1.     What is the Private Equity playbook in the public market?

Firstly, Private Equity investors do not look for the “traditional compounders” of high-growth, disruptive businesses early in their life cycle and hold on for decades. The primary criteria the private equity industry tends to look for are businesses with a high degree of predictability and a low risk of disruption.

In addition, these investors constantly seek companies with a high degree of recurring revenue, low customer churn, strong pricing power, and consistent cash flow generation. The purest forms of such businesses are subscription-based businesses like software, consumables, consumer brands and other high-recurring revenue products/services, etc. These businesses tend to be highly durable, independent of access to the capital market and able to support a decent amount of debt on the balance sheet even during a tough environment.

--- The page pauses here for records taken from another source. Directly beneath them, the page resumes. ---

-- pv_equiv track=rewrite | github.com/qmfszxn0cmk/ansi-fontpress | abcs.py | create_canvas
-- ===== SOURCE A (Python) =====
-- def create_canvas(fill='$', width=4, weight=2, letter_height=9, drip_height=2):
--     canvas = []
--     f = fill * weight
--     counter = ' ' * width
--     frame = f + counter + f
--     drip = '.' * len(frame)
--
--     for i in range(letter_height):
--
--         if i == 0: # top cap
--             canvas.append(frame.replace(' ', '"'))
--             continue
--         if i == letter_height - 1: # bottom cap (above drips)
--             canvas.append(frame.replace(' ', ','))
--             continue
--         canvas.append(frame)
--
--     for i in range(drip_height):
--         canvas.append(drip)
--
--     return canvas
-- ===== SOURCE B (Python) =====
-- def create_canvas(fill='$', width=4, weight=2, letter_height=9, drip_height=2):
--     f = fill * weight
--     frame = f + ' ' * width + f
--     n = max(letter_height, 0)
--     rows = ([frame.replace(' ', '"')]
--             + [frame] * (n - 2)
--             + [frame.replace(' ', ',')])
--     return rows[:n] + ['.' * len(frame)] * max(drip_height, 0)
-- ===== Notes on version B (the rewrite author's own statement) =====
-- stated objective: alternative
-- what changed: Replaces A's per-row loop with in-loop top/bottom-cap branching by a branch-free, loop-free construction: concatenate the three segments [top cap] + middle rows + [bottom cap] and truncate to letter_height rows (so the 0- and 1-row cases, including top-cap-wins, fall out of the truncation), then append the drip rows as one replicated list.
import Mathlib
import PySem

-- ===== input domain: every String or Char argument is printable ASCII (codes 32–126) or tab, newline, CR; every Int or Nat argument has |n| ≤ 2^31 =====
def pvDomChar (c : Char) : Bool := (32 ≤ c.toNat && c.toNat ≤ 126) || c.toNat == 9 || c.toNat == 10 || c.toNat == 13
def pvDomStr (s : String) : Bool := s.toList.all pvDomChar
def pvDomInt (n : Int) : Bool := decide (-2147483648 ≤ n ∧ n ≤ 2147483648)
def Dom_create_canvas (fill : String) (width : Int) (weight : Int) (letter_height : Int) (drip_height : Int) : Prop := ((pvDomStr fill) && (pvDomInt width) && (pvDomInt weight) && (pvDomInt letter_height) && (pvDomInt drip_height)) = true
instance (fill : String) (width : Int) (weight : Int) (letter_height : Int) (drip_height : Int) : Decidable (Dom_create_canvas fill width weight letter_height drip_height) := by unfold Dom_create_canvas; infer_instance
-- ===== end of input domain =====

-- B replaces A's per-row loop with in-loop cap branching by a loop-free construction:
-- concatenate [top cap] + middle rows + [bottom cap] and truncate to letter_height rows
-- (the 0- and 1-row cases fall out of the truncation), then append the drips; objective: alternative.

-- ===== PORT A =====
def create_canvas (fill : String) (width : Int) (weight : Int) (letter_height : Int) (drip_height : Int) : List String :=
  let f := String.mk (PySem.List.pyRepeat fill.toList weight)
  let counter := String.mk (PySem.List.pyRepeat [' '] width)
  let frame := f ++ counter ++ f
  let drip := String.mk (PySem.List.pyRepeat ['.'] (PySem.Str.len frame))
  let canvas : List String :=
    (PySem.List.pyRange 0 letter_height 1).foldl (fun acc i =>
      if i = 0 then acc ++ [PySem.Str.replace frame " " "\""]
      else if i = letter_height - 1 then acc ++ [PySem.Str.replace frame " " ","]
      else acc ++ [frame]) []
  (PySem.List.pyRange 0 drip_height 1).foldl (fun acc _ => acc ++ [drip]) canvas

-- ===== PORT B =====
def create_canvas_alt (fill : String) (width : Int) (weight : Int) (letter_height : Int) (drip_height : Int) : List String :=
  let f := String.mk (PySem.List.pyRepeat fill.toList weight)
  let frame := f ++ String.mk (PySem.List.pyRepeat [' '] width) ++ f
  let n := max letter_height 0
  let rows : List String :=
    [PySem.Str.replace frame " " "\""]
      ++ PySem.List.pyRepeat [frame] (n - 2)
      ++ [PySem.Str.replace frame " " ","]
  PySem.List.slice rows none (some n)
    ++ PySem.List.pyRepeat [String.mk (PySem.List.pyRepeat ['.'] (PySem.Str.len frame))] (max drip_height 0)

-- ===== PRECONDITION & SPEC =====
def Spec_create_canvas (fill : String) (width : Int) (weight : Int) (letter_height : Int) (drip_height : Int) (out : List String) : Prop := out = create_canvas_alt fill width weight letter_height drip_height
instance (fill : String) (width : Int) (weight : Int) (letter_height : Int) (drip_height : Int) (out : List String) : Decidable (Spec_create_canvas fill width weight letter_height drip_height out) := by unfold Spec_create_canvas; infer_instance

-- ===== CLAIM =====
def Claim_equal_create_canvas : Prop := ∀ (fill : String) (width : Int) (weight : Int) (letter_height : Int) (drip_height : Int), Dom_create_canvas fill width weight letter_height drip_height → Spec_create_canvas fill width weight letter_height drip_height (create_canvas fill width weight letter_height drip_height)

-- ===== LEMMAS AND PROOFS =====

-- an append-accumulating foldl is init ++ map
theorem pv_foldl_append {α β : Type} (g : α → β) (l : List α) (init : List β) :
    l.foldl (fun acc x => acc ++ [g x]) init = init ++ l.map g := by
  induction l generalizing init with
  | nil => simp
  | cons x xs ih => simp [List.foldl_cons, ih, List.append_assoc]

-- closed form of A's letter loop vs B's concatenate-then-truncate, over Nat length
theorem pv_body_eq (top bot frame : String) (m : Nat) :
    (List.range m).map (fun k => if k = 0 then top else if k = m - 1 then bot else frame)
      = ([top] ++ List.replicate (m - 2) frame ++ [bot]).take m := by
  match m with
  | 0 => simp
  | 1 => simp [List.range_succ]
  | (k+2) =>
    rw [List.take_of_length_le (by simp)]
    rw [List.range_succ, List.map_append]
    have hinit : (List.range (k+1)).map (fun j => if j = 0 then top else if j = k + 2 - 1 then bot else frame)
        = top :: List.replicate k frame := by
      rw [List.range_succ_eq_map, List.map_cons, List.map_map]
      have hmid : (List.range k).map ((fun j => if j = 0 then top else if j = k + 2 - 1 then bot else frame) ∘ Nat.succ)
          = (List.range k).map (fun _ => frame) := by
        apply List.map_congr_left
        intro j hj
        have hjk : j < k := List.mem_range.mp hj
        simp only [Function.comp]
        rw [if_neg (Nat.succ_ne_zero j), if_neg (by omega)]
      rw [hmid]
      simp [List.map_const']
    rw [hinit]
    simp

-- ===== VERDICT =====
theorem create_canvas_spec : Claim_equal_create_canvas := by
  intro fill width weight letter_height drip_height _
  unfold Spec_create_canvas create_canvas create_canvas_alt
  simp only []
  set frame := String.mk (PySem.List.pyRepeat fill.toList weight) ++ String.mk (PySem.List.pyRepeat [' '] width) ++ String.mk (PySem.List.pyRepeat fill.toList weight) with hframe
  set top := PySem.Str.replace frame " " "\""
  set bot := PySem.Str.replace frame " " ","
  set drip := String.mk (PySem.List.pyRepeat ['.'] (PySem.Str.len frame))
  have hbody : (fun (acc : List String) (i : Int) =>
      if i = 0 then acc ++ [top] else if i = letter_height - 1 then acc ++ [bot] else acc ++ [frame])
      = (fun acc i => acc ++ [if i = 0 then top else if i = letter_height - 1 then bot else frame]) := by
    funext acc i; split_ifs <;> rfl
  rw [hbody, pv_foldl_append (fun _ => drip), pv_foldl_append
      (fun i => if i = 0 then top else if i = letter_height - 1 then bot else frame)]
  have hmapconst : ∀ (l : List Int), l.map (fun _ => drip) = List.replicate l.length drip := by
    intro l; simp [List.map_const']
  rw [hmapconst, PySem.List.length_pyRange_one]
  rw [PySem.List.pyRepeat_singleton drip, PySem.List.pyRepeat_singleton frame]
  have hdn : (drip_height - 0).toNat = (max drip_height 0).toNat := by omega
  rw [hdn]
  congr 1
  -- letter body
  rw [PySem.List.pyRange_one, Int.sub_zero]
  set m : Nat := letter_height.toNat with hm
  have hslice : PySem.List.slice ([top] ++ List.replicate ((max letter_height 0 - 2).toNat) frame ++ [bot])
      none (some (max letter_height 0))
      = ([top] ++ List.replicate (m - 2) frame ++ [bot]).take m := by
    rw [PySem.List.slice_to _ (by omega)]
    have h1 : (max letter_height 0 - 2).toNat = m - 2 := by omega
    have h2 : (max letter_height 0).toNat = m := by omega
    rw [h1, h2]
  rw [hslice, List.map_map]
  have hfun : ((fun i => if i = 0 then top else if i = letter_height - 1 then bot else frame) ∘ fun k : Nat => (0 : Int) + k)
      = fun k : Nat => if k = 0 then top else if k = m - 1 then bot else frame := by
    funext k
    simp only [Function.comp, Int.zero_add]
    by_cases hk0 : k = 0
    · simp [hk0]
    · have : (k : Int) ≠ 0 := by exact_mod_cast hk0
      rw [if_neg this, if_neg hk0]
      by_cases hkl : (k : Int) = letter_height - 1
      · have hkn : k = m - 1 := by omega
        rw [if_pos hkl, if_pos hkn]
      · have hkn : k ≠ m - 1 := by
          intro h; apply hkl
          rcases Nat.eq_zero_or_pos m with h0 | hp
          · omega
          · have : letter_height = (m : Int) := by omega
            omega
        rw [if_neg hkl, if_neg hkn]
  rw [hfun, pv_body_eq top bot frame m, List.nil_append]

One of the primary value-creation engines of private equity investors is to raise prices prudently, control costs efficiently and put a moderate to high level of the amount of debt on these companies’ balance sheets. The debt level tends to vary for different companies, as some are more well-equipped to carry a higher level of debt, but the target leverage levels usually range between 2.0x – 5.0x net debt/EBITDA. The purpose of the debt is to amplify the value creation of the business either through organic growth or cost management.

As the business can grow EBITDA, then the leverage levels naturally go down, and these companies can leverage up again to maintain the target leverage levels and use the proceeds to do some value-creating strategies like acquisitions, buying back shares or paying out special dividends. The model reinforces itself, making even a low, moderate-growth business in EBITDA become a double-digit total return investment over time.

2.     The beauty of this approach

Some of the most successful case studies in the U.S. market of this approach include Transdigm (TDG), Fico (FICO), and O’Reilly (ORLY). These companies provided a compounded annual growth rate (CAGR) returns for investors more than 20% over the last 5, 10, 15 years.

Their returns rival some of the best businesses of this generation, like Apple (AAPL), and Amazon (AMZN). The beauty of this approach is while companies like AAPL and AMZN achieved phenomenal returns by changing our lives in a huge way, the “private equity approach” companies are able to provide similar returns by selling basically the same goods/services.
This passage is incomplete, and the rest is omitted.